▶ Assigned task
Which lines of the records below contain the word "output"? Report each of them in full.

▶ Items from a data source
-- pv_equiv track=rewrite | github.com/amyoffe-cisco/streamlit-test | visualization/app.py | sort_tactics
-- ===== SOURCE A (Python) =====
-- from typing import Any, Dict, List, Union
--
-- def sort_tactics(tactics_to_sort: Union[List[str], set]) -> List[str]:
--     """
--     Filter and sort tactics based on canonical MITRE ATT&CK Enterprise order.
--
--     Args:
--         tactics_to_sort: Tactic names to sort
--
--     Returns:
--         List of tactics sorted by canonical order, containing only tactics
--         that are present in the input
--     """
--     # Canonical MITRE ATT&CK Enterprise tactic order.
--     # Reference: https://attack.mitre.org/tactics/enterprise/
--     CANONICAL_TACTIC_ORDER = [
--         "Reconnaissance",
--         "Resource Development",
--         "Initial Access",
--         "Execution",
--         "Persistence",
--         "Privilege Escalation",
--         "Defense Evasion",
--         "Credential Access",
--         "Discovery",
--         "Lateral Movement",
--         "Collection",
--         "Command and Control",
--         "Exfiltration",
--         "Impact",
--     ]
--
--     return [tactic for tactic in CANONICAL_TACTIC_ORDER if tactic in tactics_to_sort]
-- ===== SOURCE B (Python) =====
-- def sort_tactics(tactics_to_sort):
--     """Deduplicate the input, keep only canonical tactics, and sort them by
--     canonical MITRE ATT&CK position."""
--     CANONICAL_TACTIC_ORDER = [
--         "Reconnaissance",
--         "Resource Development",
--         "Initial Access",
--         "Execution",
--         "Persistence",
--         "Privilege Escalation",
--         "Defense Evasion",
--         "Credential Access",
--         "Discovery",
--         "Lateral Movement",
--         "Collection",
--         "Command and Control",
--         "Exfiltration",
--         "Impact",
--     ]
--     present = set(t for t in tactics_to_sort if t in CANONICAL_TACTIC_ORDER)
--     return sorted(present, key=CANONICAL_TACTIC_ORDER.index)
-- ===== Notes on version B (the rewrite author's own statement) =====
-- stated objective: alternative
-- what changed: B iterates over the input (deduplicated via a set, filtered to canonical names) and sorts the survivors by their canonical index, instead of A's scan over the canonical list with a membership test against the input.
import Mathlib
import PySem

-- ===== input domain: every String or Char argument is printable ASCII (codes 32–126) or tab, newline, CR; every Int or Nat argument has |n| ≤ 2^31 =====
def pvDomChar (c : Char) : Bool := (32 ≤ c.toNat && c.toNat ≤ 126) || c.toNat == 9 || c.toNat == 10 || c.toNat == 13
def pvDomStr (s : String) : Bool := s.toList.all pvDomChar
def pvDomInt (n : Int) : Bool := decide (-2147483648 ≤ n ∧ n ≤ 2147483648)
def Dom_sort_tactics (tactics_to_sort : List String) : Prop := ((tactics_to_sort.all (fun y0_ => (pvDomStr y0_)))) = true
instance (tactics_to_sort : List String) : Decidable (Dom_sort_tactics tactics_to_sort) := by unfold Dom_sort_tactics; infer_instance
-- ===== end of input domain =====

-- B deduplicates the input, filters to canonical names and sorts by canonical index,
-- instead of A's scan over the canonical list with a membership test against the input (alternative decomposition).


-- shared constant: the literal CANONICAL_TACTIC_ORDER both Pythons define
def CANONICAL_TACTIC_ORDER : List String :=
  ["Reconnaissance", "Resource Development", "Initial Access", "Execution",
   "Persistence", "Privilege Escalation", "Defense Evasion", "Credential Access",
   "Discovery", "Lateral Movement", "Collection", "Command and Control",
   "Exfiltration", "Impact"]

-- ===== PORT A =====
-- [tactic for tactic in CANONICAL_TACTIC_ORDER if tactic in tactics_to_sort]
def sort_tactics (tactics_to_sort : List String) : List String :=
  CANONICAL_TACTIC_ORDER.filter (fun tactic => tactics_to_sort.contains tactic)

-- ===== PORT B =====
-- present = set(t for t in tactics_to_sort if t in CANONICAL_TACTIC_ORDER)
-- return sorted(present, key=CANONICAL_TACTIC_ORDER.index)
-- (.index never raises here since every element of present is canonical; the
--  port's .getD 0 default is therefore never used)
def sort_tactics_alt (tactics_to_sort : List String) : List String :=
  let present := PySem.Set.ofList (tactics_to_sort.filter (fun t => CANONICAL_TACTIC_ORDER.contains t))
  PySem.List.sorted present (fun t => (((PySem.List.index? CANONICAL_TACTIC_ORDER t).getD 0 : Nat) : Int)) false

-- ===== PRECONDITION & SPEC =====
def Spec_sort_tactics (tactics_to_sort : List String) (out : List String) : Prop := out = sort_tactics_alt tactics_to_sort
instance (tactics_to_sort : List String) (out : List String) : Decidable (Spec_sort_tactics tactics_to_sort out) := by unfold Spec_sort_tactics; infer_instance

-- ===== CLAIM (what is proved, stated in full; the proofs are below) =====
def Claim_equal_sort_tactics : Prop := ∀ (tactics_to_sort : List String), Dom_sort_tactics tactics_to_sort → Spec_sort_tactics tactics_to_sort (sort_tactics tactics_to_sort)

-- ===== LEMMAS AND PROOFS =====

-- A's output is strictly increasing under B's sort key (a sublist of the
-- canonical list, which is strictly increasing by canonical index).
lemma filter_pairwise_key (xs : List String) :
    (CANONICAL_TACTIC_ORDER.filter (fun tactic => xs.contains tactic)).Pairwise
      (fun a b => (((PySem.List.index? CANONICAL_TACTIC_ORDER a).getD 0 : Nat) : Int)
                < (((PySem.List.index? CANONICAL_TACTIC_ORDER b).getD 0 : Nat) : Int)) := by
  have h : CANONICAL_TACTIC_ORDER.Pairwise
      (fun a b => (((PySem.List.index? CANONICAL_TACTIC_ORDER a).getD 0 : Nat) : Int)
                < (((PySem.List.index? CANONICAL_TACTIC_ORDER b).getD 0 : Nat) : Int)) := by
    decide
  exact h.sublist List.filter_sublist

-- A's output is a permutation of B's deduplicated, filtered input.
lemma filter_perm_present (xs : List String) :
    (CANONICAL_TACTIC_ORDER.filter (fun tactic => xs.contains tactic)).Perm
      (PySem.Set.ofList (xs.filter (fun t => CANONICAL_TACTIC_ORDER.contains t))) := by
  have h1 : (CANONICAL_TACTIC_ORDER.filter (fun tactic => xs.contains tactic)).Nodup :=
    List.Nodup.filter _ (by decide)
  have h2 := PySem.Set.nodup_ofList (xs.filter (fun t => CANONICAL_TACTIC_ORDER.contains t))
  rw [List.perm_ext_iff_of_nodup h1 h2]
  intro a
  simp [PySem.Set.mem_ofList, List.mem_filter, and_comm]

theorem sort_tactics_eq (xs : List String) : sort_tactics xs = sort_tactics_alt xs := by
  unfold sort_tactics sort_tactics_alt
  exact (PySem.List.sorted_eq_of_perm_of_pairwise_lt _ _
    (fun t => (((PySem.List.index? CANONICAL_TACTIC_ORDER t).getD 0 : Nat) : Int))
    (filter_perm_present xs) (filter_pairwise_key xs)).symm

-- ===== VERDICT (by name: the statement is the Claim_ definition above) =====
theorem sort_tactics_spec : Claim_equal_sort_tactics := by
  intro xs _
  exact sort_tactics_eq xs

▶ Solved exercise
-- A's output is strictly increasing under B's sort key (a sublist of the
-- A's output is a permutation of B's deduplicated, filtered input.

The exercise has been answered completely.